**TRY IT**
Whichever lines include the word "programs", copy them as they appear in the data.

**GIVEN ENTRIES**
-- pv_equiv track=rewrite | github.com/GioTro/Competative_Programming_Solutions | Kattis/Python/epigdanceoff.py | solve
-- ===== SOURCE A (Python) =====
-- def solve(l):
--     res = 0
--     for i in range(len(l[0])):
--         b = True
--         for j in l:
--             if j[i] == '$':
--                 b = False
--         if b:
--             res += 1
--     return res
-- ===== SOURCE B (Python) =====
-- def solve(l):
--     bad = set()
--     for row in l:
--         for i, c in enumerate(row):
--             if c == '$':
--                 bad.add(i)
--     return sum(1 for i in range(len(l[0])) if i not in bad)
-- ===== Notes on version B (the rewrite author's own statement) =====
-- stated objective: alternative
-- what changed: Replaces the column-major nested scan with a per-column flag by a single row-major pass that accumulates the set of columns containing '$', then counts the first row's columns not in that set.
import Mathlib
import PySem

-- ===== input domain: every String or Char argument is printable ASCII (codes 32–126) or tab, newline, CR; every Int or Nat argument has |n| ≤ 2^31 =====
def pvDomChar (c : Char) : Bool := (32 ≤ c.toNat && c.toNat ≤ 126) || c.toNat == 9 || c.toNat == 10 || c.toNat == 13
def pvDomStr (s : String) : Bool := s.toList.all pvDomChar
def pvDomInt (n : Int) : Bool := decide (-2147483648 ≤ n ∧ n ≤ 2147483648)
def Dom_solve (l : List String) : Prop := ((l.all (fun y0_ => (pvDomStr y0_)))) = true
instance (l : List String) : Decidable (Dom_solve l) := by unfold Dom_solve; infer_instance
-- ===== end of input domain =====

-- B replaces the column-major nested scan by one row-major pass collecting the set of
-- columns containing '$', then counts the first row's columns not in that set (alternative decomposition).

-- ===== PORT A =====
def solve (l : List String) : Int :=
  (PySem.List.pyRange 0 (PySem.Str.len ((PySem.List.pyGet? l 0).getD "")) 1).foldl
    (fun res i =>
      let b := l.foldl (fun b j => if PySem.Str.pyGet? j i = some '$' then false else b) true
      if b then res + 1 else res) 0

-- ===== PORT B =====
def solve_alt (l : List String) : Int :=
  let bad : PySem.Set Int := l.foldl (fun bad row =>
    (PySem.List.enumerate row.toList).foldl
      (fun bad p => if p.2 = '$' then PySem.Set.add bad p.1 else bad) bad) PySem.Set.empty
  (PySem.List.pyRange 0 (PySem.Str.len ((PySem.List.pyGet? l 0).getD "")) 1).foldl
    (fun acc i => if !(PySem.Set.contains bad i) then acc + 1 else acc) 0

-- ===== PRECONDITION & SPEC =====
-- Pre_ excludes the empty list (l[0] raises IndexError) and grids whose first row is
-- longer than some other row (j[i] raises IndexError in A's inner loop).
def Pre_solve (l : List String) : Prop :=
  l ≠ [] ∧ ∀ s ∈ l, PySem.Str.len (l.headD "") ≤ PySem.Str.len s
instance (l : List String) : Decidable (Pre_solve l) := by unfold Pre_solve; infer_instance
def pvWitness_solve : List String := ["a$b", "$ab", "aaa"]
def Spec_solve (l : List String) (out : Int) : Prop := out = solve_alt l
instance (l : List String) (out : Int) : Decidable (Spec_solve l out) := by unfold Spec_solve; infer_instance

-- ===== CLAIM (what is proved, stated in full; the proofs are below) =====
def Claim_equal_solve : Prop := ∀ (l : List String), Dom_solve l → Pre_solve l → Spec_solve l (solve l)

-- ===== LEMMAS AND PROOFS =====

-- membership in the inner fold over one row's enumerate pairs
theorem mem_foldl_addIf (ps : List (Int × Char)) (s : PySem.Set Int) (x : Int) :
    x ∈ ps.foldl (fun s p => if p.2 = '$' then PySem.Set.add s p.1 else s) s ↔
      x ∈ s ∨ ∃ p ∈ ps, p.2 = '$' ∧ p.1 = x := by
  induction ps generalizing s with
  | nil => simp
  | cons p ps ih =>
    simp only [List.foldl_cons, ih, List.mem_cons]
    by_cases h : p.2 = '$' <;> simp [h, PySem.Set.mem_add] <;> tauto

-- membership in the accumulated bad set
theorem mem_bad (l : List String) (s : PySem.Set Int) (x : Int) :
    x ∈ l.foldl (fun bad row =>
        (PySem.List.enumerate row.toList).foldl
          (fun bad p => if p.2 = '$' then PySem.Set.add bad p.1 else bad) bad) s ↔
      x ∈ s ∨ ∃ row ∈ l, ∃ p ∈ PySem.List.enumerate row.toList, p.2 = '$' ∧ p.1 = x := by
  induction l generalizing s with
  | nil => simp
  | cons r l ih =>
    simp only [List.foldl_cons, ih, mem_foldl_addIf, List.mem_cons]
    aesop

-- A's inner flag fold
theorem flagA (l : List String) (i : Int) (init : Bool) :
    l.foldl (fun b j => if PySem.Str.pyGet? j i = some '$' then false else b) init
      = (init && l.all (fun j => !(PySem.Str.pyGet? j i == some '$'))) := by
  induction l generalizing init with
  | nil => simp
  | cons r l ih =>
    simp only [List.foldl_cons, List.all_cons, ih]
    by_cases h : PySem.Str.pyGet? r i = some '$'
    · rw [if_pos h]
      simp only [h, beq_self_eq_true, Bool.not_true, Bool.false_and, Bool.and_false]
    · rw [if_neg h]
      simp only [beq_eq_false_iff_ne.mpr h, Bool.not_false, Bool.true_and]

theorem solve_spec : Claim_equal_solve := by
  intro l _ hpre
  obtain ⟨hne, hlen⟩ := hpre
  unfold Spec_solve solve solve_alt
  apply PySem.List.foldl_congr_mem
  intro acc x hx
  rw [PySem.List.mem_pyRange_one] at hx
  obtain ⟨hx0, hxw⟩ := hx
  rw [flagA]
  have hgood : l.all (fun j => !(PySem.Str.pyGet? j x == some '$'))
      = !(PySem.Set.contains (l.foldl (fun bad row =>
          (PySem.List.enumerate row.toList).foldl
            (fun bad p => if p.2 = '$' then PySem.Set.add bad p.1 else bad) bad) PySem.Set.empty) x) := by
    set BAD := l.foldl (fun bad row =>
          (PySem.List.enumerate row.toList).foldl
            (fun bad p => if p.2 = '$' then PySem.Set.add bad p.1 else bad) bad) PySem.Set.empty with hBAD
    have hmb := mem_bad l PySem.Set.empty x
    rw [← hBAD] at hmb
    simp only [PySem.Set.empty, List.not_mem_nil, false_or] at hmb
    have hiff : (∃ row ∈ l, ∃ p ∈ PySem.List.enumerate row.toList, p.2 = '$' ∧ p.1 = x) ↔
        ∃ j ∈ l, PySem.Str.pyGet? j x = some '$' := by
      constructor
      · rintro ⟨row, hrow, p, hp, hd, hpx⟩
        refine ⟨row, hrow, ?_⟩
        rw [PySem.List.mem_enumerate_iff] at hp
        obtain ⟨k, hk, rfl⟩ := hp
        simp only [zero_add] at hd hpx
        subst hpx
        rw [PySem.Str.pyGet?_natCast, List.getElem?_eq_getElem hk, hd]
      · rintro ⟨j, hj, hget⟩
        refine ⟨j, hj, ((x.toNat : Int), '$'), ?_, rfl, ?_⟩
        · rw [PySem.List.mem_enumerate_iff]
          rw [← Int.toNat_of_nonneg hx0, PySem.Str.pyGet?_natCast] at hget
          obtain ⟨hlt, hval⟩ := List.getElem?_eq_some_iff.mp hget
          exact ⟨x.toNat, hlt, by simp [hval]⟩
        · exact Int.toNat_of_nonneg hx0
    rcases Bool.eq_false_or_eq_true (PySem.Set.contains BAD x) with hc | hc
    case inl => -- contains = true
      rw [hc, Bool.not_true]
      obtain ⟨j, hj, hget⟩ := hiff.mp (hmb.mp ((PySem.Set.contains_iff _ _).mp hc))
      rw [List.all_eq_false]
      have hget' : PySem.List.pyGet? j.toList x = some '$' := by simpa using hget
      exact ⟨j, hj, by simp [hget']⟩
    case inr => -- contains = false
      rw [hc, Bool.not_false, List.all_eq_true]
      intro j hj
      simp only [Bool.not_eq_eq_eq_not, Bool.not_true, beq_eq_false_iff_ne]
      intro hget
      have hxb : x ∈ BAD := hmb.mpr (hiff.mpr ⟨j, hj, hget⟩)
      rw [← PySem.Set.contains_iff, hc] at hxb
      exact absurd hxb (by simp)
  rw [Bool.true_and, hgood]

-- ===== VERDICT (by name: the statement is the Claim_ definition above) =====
* * *
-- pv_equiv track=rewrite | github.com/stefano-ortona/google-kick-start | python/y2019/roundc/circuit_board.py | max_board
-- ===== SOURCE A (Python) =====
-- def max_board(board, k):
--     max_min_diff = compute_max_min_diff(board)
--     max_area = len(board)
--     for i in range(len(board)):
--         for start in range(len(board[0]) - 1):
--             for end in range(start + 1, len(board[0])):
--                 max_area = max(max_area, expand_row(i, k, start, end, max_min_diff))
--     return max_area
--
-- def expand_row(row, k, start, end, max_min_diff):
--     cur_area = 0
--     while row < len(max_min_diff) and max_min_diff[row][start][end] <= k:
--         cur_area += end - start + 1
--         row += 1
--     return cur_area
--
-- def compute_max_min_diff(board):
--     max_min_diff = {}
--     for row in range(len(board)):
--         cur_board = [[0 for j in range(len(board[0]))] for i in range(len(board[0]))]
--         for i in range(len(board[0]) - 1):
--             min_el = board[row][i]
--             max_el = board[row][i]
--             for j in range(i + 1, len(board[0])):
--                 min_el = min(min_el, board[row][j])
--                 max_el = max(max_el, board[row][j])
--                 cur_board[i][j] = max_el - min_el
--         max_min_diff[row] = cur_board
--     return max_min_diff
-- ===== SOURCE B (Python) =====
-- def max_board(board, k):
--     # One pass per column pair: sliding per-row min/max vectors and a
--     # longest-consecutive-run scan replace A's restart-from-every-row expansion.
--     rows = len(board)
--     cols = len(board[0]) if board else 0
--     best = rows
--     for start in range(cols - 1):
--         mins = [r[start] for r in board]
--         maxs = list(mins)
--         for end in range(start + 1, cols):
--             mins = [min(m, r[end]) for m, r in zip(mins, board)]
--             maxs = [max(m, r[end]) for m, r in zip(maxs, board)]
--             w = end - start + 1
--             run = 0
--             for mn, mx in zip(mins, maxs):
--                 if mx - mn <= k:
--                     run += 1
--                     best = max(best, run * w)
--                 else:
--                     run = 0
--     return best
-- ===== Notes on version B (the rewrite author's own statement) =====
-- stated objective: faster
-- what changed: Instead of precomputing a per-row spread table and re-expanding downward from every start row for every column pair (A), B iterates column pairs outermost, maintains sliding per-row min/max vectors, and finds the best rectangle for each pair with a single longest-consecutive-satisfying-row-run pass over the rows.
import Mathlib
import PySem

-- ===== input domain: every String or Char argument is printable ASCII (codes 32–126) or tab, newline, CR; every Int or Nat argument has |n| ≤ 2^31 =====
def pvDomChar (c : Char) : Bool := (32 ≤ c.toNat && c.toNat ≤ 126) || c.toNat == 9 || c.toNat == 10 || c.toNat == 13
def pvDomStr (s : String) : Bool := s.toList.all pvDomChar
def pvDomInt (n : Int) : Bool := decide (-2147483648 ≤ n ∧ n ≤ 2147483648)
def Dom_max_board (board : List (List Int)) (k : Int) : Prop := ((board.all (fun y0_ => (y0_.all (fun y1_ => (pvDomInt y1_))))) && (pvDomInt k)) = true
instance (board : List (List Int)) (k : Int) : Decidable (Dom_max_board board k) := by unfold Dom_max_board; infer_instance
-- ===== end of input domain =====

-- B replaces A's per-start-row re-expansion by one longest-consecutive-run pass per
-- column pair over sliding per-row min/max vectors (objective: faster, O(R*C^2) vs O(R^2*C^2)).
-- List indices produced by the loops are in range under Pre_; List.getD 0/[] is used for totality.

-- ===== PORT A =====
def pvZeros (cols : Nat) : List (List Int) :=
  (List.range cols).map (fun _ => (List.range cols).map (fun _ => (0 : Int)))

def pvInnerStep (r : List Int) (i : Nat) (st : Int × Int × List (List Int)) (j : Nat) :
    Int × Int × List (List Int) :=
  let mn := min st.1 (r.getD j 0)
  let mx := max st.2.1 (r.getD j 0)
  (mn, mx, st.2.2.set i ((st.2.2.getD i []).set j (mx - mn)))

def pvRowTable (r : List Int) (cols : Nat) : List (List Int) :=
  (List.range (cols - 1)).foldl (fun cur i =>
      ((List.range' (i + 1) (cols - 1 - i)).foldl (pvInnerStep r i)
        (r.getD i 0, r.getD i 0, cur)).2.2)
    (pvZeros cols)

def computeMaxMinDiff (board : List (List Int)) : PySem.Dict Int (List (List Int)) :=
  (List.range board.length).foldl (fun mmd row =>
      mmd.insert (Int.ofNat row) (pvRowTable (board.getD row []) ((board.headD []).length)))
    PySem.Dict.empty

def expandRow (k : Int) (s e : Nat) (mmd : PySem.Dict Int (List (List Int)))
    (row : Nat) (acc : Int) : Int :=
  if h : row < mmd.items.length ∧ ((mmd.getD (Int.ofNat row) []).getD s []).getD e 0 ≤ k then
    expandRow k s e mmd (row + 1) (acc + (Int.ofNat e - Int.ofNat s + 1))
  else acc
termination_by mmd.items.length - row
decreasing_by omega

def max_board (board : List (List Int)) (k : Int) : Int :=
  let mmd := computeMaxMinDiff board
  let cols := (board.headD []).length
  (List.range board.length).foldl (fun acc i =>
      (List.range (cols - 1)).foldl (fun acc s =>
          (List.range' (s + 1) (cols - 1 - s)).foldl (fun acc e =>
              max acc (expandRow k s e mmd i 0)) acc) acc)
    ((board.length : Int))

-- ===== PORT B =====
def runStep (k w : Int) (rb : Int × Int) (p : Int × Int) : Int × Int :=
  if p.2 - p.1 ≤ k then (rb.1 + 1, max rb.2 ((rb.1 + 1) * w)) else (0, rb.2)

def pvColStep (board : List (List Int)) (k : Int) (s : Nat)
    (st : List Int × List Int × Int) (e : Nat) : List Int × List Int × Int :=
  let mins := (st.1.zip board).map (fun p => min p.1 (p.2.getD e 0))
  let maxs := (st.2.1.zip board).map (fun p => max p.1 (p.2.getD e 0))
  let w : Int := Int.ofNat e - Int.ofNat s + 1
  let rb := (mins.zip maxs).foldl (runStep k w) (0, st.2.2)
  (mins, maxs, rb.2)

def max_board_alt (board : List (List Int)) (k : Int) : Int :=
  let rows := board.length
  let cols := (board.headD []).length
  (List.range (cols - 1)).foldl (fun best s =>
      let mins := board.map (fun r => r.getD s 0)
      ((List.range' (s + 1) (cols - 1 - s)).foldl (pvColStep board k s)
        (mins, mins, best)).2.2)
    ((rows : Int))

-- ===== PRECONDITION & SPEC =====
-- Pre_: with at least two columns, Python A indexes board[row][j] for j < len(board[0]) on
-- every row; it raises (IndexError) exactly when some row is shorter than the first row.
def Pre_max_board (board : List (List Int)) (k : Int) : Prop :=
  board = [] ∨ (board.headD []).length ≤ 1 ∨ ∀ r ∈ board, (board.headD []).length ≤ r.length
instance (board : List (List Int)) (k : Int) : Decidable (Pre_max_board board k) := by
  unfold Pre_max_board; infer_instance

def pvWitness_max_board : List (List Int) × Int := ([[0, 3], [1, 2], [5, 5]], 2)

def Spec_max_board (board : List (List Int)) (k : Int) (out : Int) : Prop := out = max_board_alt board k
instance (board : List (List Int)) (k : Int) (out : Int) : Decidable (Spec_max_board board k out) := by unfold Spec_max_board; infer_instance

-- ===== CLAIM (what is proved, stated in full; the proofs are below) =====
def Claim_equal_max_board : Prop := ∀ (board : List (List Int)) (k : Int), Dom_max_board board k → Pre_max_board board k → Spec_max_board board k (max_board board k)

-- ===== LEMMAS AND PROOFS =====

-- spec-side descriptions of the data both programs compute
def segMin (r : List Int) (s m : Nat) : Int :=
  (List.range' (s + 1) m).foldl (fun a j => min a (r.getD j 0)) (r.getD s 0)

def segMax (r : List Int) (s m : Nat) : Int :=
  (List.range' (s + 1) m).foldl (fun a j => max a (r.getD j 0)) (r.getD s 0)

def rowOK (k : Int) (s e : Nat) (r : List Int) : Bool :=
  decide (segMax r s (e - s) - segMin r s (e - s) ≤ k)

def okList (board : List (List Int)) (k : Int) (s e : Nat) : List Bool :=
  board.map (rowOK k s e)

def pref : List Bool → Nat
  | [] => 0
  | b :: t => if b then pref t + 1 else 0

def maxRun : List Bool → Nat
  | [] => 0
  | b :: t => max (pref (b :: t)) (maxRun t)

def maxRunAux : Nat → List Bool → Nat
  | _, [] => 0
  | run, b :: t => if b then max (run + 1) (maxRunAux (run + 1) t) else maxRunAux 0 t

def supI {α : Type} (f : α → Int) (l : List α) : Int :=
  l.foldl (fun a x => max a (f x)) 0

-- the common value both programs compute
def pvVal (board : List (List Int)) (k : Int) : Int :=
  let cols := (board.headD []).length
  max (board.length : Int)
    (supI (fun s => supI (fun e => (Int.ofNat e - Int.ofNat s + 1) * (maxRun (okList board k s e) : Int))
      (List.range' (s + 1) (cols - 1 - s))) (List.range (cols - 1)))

**ANSWER SPACE**
-- spec-side descriptions of the data both programs compute
-- the common value both programs compute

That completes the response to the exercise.